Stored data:

-- pv_equiv track=rewrite | github.com/janfiszer/fl-varying-normalization | results_analysis/st/generate_table.py | sort_by_substring_order
-- ===== SOURCE A (Python) =====
-- def sort_by_substring_order(main_list, order_list):
--     # Create a key function to determine the sort order
--     def sort_key(string):
--         for index, substring in enumerate(order_list):
--             if substring in string:
--                 return index
--         return len(order_list)  # Put items without a match at the end
--
--     # Sort the main list using the key function
--     sorted_list = sorted(main_list, key=sort_key)
--     return sorted_list
-- ===== SOURCE B (Python) =====
-- def sort_by_substring_order(main_list, order_list):
--     def group_index(string):
--         for index, substring in enumerate(order_list):
--             if substring in string:
--                 return index
--         return len(order_list)
--
--     # Distribute into one bucket per order index (plus one for no match),
--     # preserving input order, then concatenate the buckets.
--     buckets = [[] for _ in range(len(order_list) + 1)]
--     for string in main_list:
--         buckets[group_index(string)].append(string)
--     result = []
--     for bucket in buckets:
--         result.extend(bucket)
--     return result
-- ===== Notes on version B (the rewrite author's own statement) =====
-- stated objective: alternative
-- what changed: Replaces the key-based comparison sort with a single-pass stable bucket distribution: each string is appended to the bucket of its first matching order index (extra last bucket for no match) and the buckets are concatenated.
import Mathlib
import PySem

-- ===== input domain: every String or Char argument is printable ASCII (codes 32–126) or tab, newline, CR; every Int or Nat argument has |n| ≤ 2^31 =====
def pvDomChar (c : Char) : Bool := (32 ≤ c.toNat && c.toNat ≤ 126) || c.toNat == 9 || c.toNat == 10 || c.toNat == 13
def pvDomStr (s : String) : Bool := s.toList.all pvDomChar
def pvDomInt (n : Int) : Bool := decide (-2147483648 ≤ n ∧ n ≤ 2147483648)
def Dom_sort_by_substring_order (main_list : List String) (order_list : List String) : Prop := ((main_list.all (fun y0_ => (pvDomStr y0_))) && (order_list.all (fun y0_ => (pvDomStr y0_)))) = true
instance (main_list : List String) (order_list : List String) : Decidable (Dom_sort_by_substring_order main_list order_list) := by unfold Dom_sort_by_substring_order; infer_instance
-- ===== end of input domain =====

-- B replaces A's key-based stable comparison sort by a one-pass stable bucket distribution
-- (one bucket per order index plus a final no-match bucket), same return value.

-- ===== PORT A =====
-- sort_key: first index of a substring of `string` in order_list, else len(order_list)
def pvSortKey : List String → String → Nat
  | [], _ => 0
  | substring :: rest, string =>
      if PySem.Str.isIn substring string then 0 else pvSortKey rest string + 1

def sort_by_substring_order (main_list : List String) (order_list : List String) : List String :=
  PySem.List.sorted main_list (pvSortKey order_list)

-- ===== PORT B =====
-- group_index: same helper as in Source B (first matching order index, else len(order_list))
def pvGroupIndex : List String → String → Nat
  | [], _ => 0
  | substring :: rest, string =>
      if PySem.Str.isIn substring string then 0 else pvGroupIndex rest string + 1

def sort_by_substring_order_alt (main_list : List String) (order_list : List String) : List String :=
  let buckets0 : List (List String) := (List.range (order_list.length + 1)).map (fun _ => [])
  let buckets := main_list.foldl
    (fun bs string => bs.modify (pvGroupIndex order_list string) (fun b => b ++ [string])) buckets0
  buckets.foldl (fun acc bucket => acc ++ bucket) []

-- ===== PRECONDITION & SPEC =====
def Spec_sort_by_substring_order (main_list : List String) (order_list : List String) (out : List String) : Prop := out = sort_by_substring_order_alt main_list order_list
instance (main_list : List String) (order_list : List String) (out : List String) : Decidable (Spec_sort_by_substring_order main_list order_list out) := by unfold Spec_sort_by_substring_order; infer_instance

-- ===== CLAIM (what is proved, stated in full; the proofs are below) =====
def Claim_equal_sort_by_substring_order : Prop := ∀ (main_list : List String) (order_list : List String), Dom_sort_by_substring_order main_list order_list → Spec_sort_by_substring_order main_list order_list (sort_by_substring_order main_list order_list)

-- ===== LEMMAS AND PROOFS =====

theorem pvSortKey_eq_groupIndex (o : List String) (s : String) :
    pvSortKey o s = pvGroupIndex o s := by
  induction o with
  | nil => rfl
  | cons a t ih => simp [pvSortKey, pvGroupIndex, ih]

theorem pvGroupIndex_le (o : List String) (s : String) :
    pvGroupIndex o s ≤ o.length := by
  induction o with
  | nil => simp [pvGroupIndex]
  | cons a t ih =>
      simp only [pvGroupIndex, List.length_cons]
      split
      · omega
      · omega

theorem insertBy_append_of_not_before {α : Type} (before : α → α → Bool) (x : α)
    (ys zs : List α) (h : ∀ y ∈ ys, before x y = false) :
    PySem.List.insertBy before x (ys ++ zs) = ys ++ PySem.List.insertBy before x zs := by
  induction ys with
  | nil => simp
  | cons y ys ih =>
      have hy : before x y = false := h y (List.mem_cons_self)
      simp only [List.cons_append, PySem.List.insertBy, hy]
      simp only [Bool.false_eq_true, if_false]
      rw [ih (fun y hy' => h y (List.mem_cons_of_mem _ hy'))]

theorem insertBy_of_forall_before {α : Type} (before : α → α → Bool) (x : α)
    (zs : List α) (h : ∀ z ∈ zs, before x z = true) :
    PySem.List.insertBy before x zs = x :: zs := by
  cases zs with
  | nil => rfl
  | cons z zs => simp [PySem.List.insertBy, h z (List.mem_cons_self)]

-- inserting x into concatenated key-buckets appends it to its own bucket
theorem insertBy_flatMap_buckets {α : Type} (key : α → Nat) (x : α)
    (is : List Nat) (cs : List α) (hp : is.Pairwise (· < ·)) (hmem : key x ∈ is) :
    PySem.List.insertBy (fun a b => decide (key a < key b)) x
        (is.flatMap (fun i => cs.filter (fun y => key y == i)))
      = is.flatMap (fun i => (cs ++ [x]).filter (fun y => key y == i)) := by
  induction is with
  | nil => simp at hmem
  | cons i is ih =>
      rcases List.pairwise_cons.mp hp with ⟨hlt, hp'⟩
      simp only [List.flatMap_cons]
      by_cases hx : key x = i
      · have h1 : ∀ y ∈ cs.filter (fun y => key y == i),
            (decide (key x < key y)) = false := by
          intro y hy
          have := (List.mem_filter.mp hy).2
          have : key y = i := by simpa using this
          simp [this, hx]
        have h2 : ∀ z ∈ is.flatMap (fun i => cs.filter (fun y => key y == i)),
            (decide (key x < key z)) = true := by
          intro z hz
          rcases List.mem_flatMap.mp hz with ⟨j, hj, hzj⟩
          have hzk : key z = j := by simpa using (List.mem_filter.mp hzj).2
          have : i < j := hlt j hj
          simp [hzk, hx]
          omega
        rw [insertBy_append_of_not_before _ _ _ _ h1,
            insertBy_of_forall_before _ _ _ h2]
        have hbi : (cs ++ [x]).filter (fun y => key y == i)
            = cs.filter (fun y => key y == i) ++ [x] := by
          simp [List.filter_append, List.filter, hx]
        have hrest : is.flatMap (fun i => (cs ++ [x]).filter (fun y => key y == i))
            = is.flatMap (fun i => cs.filter (fun y => key y == i)) := by
          apply List.flatMap_congr
          intro j hj
          have hne : (key x == j) = false := by
            have := hlt j hj; simp; omega
          simp [List.filter_append, List.filter, hne]
        rw [hbi, hrest]
        simp
      · have hmem' : key x ∈ is := by
          rcases List.mem_cons.mp hmem with h | h
          · exact absurd h hx
          · exact h
        have h1 : ∀ y ∈ cs.filter (fun y => key y == i),
            (decide (key x < key y)) = false := by
          intro y hy
          have hyk : key y = i := by simpa using (List.mem_filter.mp hy).2
          have : i < key x := hlt _ hmem'
          simp [hyk]
          omega
        rw [insertBy_append_of_not_before _ _ _ _ h1, ih hp' hmem']
        have hbi : (cs ++ [x]).filter (fun y => key y == i)
            = cs.filter (fun y => key y == i) := by
          have hb : (key x == i) = false := by simp [hx]
          simp [List.filter_append, List.filter, hb]
        rw [hbi]

-- a stable sort on Nat keys is the concatenation of the key-filters in key order
theorem sorted_eq_flatMap_filter {α : Type} (key : α → Nat) (N : Nat) (xs : List α)
    (h : ∀ x ∈ xs, key x ≤ N) :
    PySem.List.sorted xs key
      = (List.range (N + 1)).flatMap (fun i => xs.filter (fun y => key y == i)) := by
  rw [PySem.List.sorted_eq_foldl_insertBy]
  have inv : ∀ (ys cs : List α), (∀ x ∈ ys, key x ≤ N) →
      ys.foldl (fun acc x => PySem.List.insertBy (fun a b => decide (key a < key b)) x acc)
        ((List.range (N + 1)).flatMap (fun i => cs.filter (fun y => key y == i)))
      = (List.range (N + 1)).flatMap (fun i => (cs ++ ys).filter (fun y => key y == i)) := by
    intro ys
    induction ys with
    | nil => intro cs _; simp
    | cons x ys ih =>
        intro cs hys
        simp only [List.foldl_cons]
        rw [insertBy_flatMap_buckets key x _ cs List.pairwise_lt_range
            (List.mem_range.mpr (by have := hys x List.mem_cons_self; omega))]
        rw [ih (cs ++ [x]) (fun z hz => hys z (List.mem_cons_of_mem _ hz))]
        simp
  have h0 : (List.range (N + 1)).flatMap (fun _ => ([] : List α)) = [] := by simp
  have := inv xs [] h
  simpa [h0] using this

-- the bucket-update step keeps the buckets equal to the key-filters
theorem modify_buckets_eq {α : Type} (key : α → Nat) (N : Nat) (cs : List α) (x : α)
    (_hx : key x ≤ N) :
    ((List.range (N + 1)).map (fun i => cs.filter (fun y => key y == i))).modify
        (key x) (fun b => b ++ [x])
      = (List.range (N + 1)).map (fun i => (cs ++ [x]).filter (fun y => key y == i)) := by
  apply List.ext_getElem
  · simp [List.length_modify]
  · intro j h₁ h₂
    have hjN : j < N + 1 := by simpa [List.length_modify] using h₁
    rw [List.getElem_modify]
    simp only [List.getElem_map, List.getElem_range]
    by_cases hj : key x = j
    · simp [hj, List.filter_append, List.filter]
    · have hb : (key x == j) = false := by simp [hj]
      simp [hj, List.filter_append, List.filter, hb]

-- ===== VERDICT (by name: the statement is the Claim_ definition above) =====
theorem sort_by_substring_order_spec : Claim_equal_sort_by_substring_order := by
  intro main_list order_list _
  unfold Spec_sort_by_substring_order
  unfold sort_by_substring_order sort_by_substring_order_alt
  set key := pvGroupIndex order_list with hkey
  set N := order_list.length with hN
  have hkeys : (pvSortKey order_list) = key := by
    funext s; exact pvSortKey_eq_groupIndex order_list s
  rw [hkeys]
  -- buckets invariant for B
  have binv : ∀ (ys cs : List String),
      ys.foldl (fun bs s => bs.modify (key s) (fun b => b ++ [s]))
        ((List.range (N + 1)).map (fun i => cs.filter (fun y => key y == i)))
      = (List.range (N + 1)).map (fun i => (cs ++ ys).filter (fun y => key y == i)) := by
    intro ys
    induction ys with
    | nil => intro cs; simp
    | cons x ys ih =>
        intro cs
        simp only [List.foldl_cons]
        rw [modify_buckets_eq key N cs x (by rw [hkey, hN]; exact pvGroupIndex_le order_list x)]
        rw [ih (cs ++ [x])]
        simp
  have hb0 : ((List.range (N + 1)).map (fun _ => ([] : List String)))
      = (List.range (N + 1)).map (fun i => ([] : List String).filter (fun y => key y == i)) := by
    simp
  rw [PySem.List.sorted_eq_foldl_insertBy] at *
  rw [← PySem.List.sorted_eq_foldl_insertBy]
  rw [sorted_eq_flatMap_filter key N main_list
      (fun x _ => by rw [hkey, hN]; exact pvGroupIndex_le order_list x)]
  simp only [hb0]
  rw [binv main_list []]
  rw [PySem.List.foldl_append_eq_flatten]
  simp [List.flatMap_def]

What you have to do:
Collect the complete line wherever the string "rcases" appears in the records.

Solution to this task:
      rcases List.pairwise_cons.mp hp with ⟨hlt, hp'⟩
          rcases List.mem_flatMap.mp hz with ⟨j, hj, hzj⟩
          rcases List.mem_cons.mp hmem with h | h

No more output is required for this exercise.